# labs in... what would you do?



## lisalisa (Sep 6, 2009)

Dr. want's to start me on 50mg of synthroid due to my symptoms..
constipation (sorry), irratibility, water retention pre menstrual ,and irregular periods. here are my results..

t4, free 0.8 - range 0.6 - 1.7
t3 total 93 - range 77-178
tsh 0.49 - range 0.28-4.02

I'm thinking I should try to naturally boost my t4 and t3 before starting on actual meds.. is my thinking rational or should I just start the synthroid. 
Thanks so much for your help...
I'm 43, active and healthy, not over weight, but feel like my metabolism is really slowing down no matter what I do..


----------



## chopper (Mar 4, 2007)

Wow. U sure about those numbers?

I can't believe your doc is starting you on meds with a TSH so low.

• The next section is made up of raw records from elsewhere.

-- pv_equiv track=rewrite | github.com/JoyfulRusty/rlcards-rs | lq_rlcard_new-develop/lq_rlcard/rlcards/games/mahjong/policy.py | calc_gap_cards
-- ===== SOURCE A (Python) =====
-- def calc_gap_cards(tmp_cards):
-- 	""" 计算间隔的两个数 """
-- 	gap_cards = []
-- 	for i in range(len(tmp_cards) - 1):
-- 		if tmp_cards[i] - tmp_cards[i + 1] == -2:
-- 			gap_cards.append(tmp_cards[i])
-- 			gap_cards.append(tmp_cards[i + 1])
-- 		continue
-- 	for card in gap_cards:
-- 		if card in tmp_cards:
-- 			tmp_cards.remove(card)
--
-- 	return gap_cards
-- ===== SOURCE B (Python) =====
-- def calc_gap_cards(tmp_cards):
--     """ One pass over adjacent pairs collects the gap-2 cards; a budget dict
--     then rebuilds tmp_cards in a single pass (same in-place update as A). """
--     gap_cards = [x for a, b in zip(tmp_cards, tmp_cards[1:]) if b - a == 2
--                  for x in (a, b)]
--     budget = {}
--     for c in gap_cards:
--         budget[c] = budget.get(c, 0) + 1
--     kept = []
--     for c in tmp_cards:
--         if budget.get(c, 0) > 0:
--             budget[c] -= 1
--         else:
--             kept.append(c)
--     tmp_cards[:] = kept
--     return gap_cards
-- ===== Notes on version B (the rewrite author's own statement) =====
-- stated objective: faster
-- what changed: B builds the gap list in one pass over zip(tmp_cards, tmp_cards[1:]) and replaces the per-card list.remove scans by a budget dict plus a single-pass rebuild of tmp_cards (same in-place mutation, same return value).
import Mathlib
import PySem

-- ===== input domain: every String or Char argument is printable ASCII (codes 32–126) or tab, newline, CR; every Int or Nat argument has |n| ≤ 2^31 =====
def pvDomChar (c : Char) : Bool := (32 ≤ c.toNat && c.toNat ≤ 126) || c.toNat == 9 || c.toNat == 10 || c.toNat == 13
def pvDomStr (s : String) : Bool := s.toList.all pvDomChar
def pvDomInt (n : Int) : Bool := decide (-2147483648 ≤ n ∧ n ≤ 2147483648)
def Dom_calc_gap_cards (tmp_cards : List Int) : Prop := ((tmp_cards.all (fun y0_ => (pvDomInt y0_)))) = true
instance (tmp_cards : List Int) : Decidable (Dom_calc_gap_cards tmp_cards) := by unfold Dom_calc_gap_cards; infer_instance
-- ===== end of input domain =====

-- B replaces A's quadratic index-scan + repeated list.remove by one zip/filter pass for the
-- gap list and a budget-dict single-pass rebuild for the in-place update of tmp_cards; both
-- mutate tmp_cards identically, and the equivalence proved here is about the RETURN value.


-- ===== PORT A =====
-- Literal transliteration of A's first loop (range over indices; xs[i] via pyGetD,
-- always in range here since 0 ≤ i < len-1).  A's second loop only mutates the
-- tmp_cards argument in place (a side effect outside the return value, see header).
def calc_gap_cards (tmp_cards : List Int) : List Int :=
  (PySem.List.pyRange 0 ((tmp_cards.length : Int) - 1) 1).foldl
    (fun gap_cards i =>
      if PySem.List.pyGetD tmp_cards i 0 - PySem.List.pyGetD tmp_cards (i + 1) 0 = -2 then
        gap_cards ++ [PySem.List.pyGetD tmp_cards i 0] ++ [PySem.List.pyGetD tmp_cards (i + 1) 0]
      else gap_cards) []

-- ===== PORT B =====
-- B's gap list: zip(tmp_cards, tmp_cards[1:]) (tmp_cards[1:] = drop 1, exact),
-- filter the gap-2 pairs, flatten.  B's budget-dict rebuild only updates the
-- tmp_cards argument in place (same side effect as A, outside the return value).
def calc_gap_cards_alt (tmp_cards : List Int) : List Int :=
  ((tmp_cards.zip (tmp_cards.drop 1)).filter (fun p => p.2 - p.1 == 2)).flatMap
    (fun p => [p.1, p.2])

-- ===== PRECONDITION & SPEC =====
def Spec_calc_gap_cards (tmp_cards : List Int) (out : List Int) : Prop := out = calc_gap_cards_alt tmp_cards
instance (tmp_cards : List Int) (out : List Int) : Decidable (Spec_calc_gap_cards tmp_cards out) := by unfold Spec_calc_gap_cards; infer_instance

-- ===== CLAIM (what is proved, stated in full; the proofs are below) =====
def Claim_equal_calc_gap_cards : Prop := ∀ (tmp_cards : List Int), Dom_calc_gap_cards tmp_cards → Spec_calc_gap_cards tmp_cards (calc_gap_cards tmp_cards)

-- ===== LEMMAS AND PROOFS =====

-- ===== VERDICT (by name: the statement is the Claim_ definition above) =====
-- flatMap over a filter = flatMap of the guarded function
lemma flatMap_filter_eq (l : List (Int × Int)) (p : Int × Int → Bool)
    (f : Int × Int → List Int) :
    (l.filter p).flatMap f = l.flatMap (fun x => if p x then f x else []) := by
  induction l with
  | nil => rfl
  | cons a t ih => by_cases h : p a <;> simp [h, ih]

-- index-based adjacent-pair traversal = zip-based traversal, for any pair function
lemma range_pairs_eq_zip (F : Int → Int → List Int) (l : List Int) :
    (List.range (l.length - 1)).flatMap
      (fun k => F (l.getD k 0) (l.getD (k + 1) 0)) =
    (l.zip (l.drop 1)).flatMap (fun p => F p.1 p.2) := by
  induction l with
  | nil => rfl
  | cons a t ih =>
    cases t with
    | nil => rfl
    | cons b u =>
      have hlen : (a :: b :: u : List Int).length - 1 = (b :: u : List Int).length - 1 + 1 := by
        simp
      rw [hlen, List.range_succ_eq_map, List.flatMap_cons, List.flatMap_map]
      have : ∀ k : Nat,
          (fun k => F ((a :: b :: u).getD k 0) ((a :: b :: u).getD (k + 1) 0)) (k + 1)
          = F ((b :: u).getD k 0) ((b :: u).getD (k + 1) 0) := fun k => rfl
      simp only [this]
      rw [ih]
      rfl

theorem calc_gap_cards_spec : Claim_equal_calc_gap_cards := by
  intro l _
  show calc_gap_cards l = calc_gap_cards_alt l
  unfold calc_gap_cards calc_gap_cards_alt
  have hstep : (fun (gap_cards : List Int) (i : Int) =>
      if PySem.List.pyGetD l i 0 - PySem.List.pyGetD l (i + 1) 0 = -2 then
        gap_cards ++ [PySem.List.pyGetD l i 0] ++ [PySem.List.pyGetD l (i + 1) 0]
      else gap_cards)
      = (fun gap_cards i => gap_cards ++
          (if PySem.List.pyGetD l (i + 1) 0 - PySem.List.pyGetD l i 0 == 2 then
            [PySem.List.pyGetD l i 0, PySem.List.pyGetD l (i + 1) 0] else [])) := by
    funext g i
    by_cases h : PySem.List.pyGetD l i 0 - PySem.List.pyGetD l (i + 1) 0 = -2
    · have h2 : PySem.List.pyGetD l (i + 1) 0 - PySem.List.pyGetD l i 0 = 2 := by omega
      simp [h, h2]
    · have h2 : ¬ PySem.List.pyGetD l (i + 1) 0 - PySem.List.pyGetD l i 0 = 2 := by omega
      simp [h, h2]
  rw [hstep, PySem.List.foldl_append_eq_flatMap, List.nil_append,
      flatMap_filter_eq, PySem.List.pyRange_one, List.flatMap_map]
  have hto : ((l.length : Int) - 1 - 0).toNat = l.length - 1 := by omega
  rw [hto]
  simp only [zero_add,
    show ∀ k : Nat, ((k : Int) + 1) = ((k + 1 : Nat) : Int) from fun k => by push_cast; ring,
    PySem.List.pyGetD_natCast]
  exact range_pairs_eq_zip (fun x y => if y - x == 2 then [x, y] else []) l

With your free t4 you would expect a significantly higher tsh.

Have you had a pituitary MRI?


----------



## Andros (Aug 26, 2009)

lisalisa said:


> Dr. want's to start me on 50mg of synthroid due to my symptoms..
> constipation (sorry), irratibility, water retention pre menstrual ,and irregular periods. here are my results..
> 
> t4, free 0.8 - range 0.6 - 1.7
> ...


Your labs are very interesting. I have seen this before and I suspect there is more going on that meets the eye.

I would wait on the thyroxin replacement and seek another opinion if necessary. I am going to be frank with you as I know you ultimately would want that. I have seen these sort of labs w/ thyroid cancer and also hyperthyroid.

It is my humble recomendation that you insist on either and ultra-sound (these only pick up nodules that are big enough) or preferably a radioactive uptake scan.

I feel you should also have the following antibodies' labs tests......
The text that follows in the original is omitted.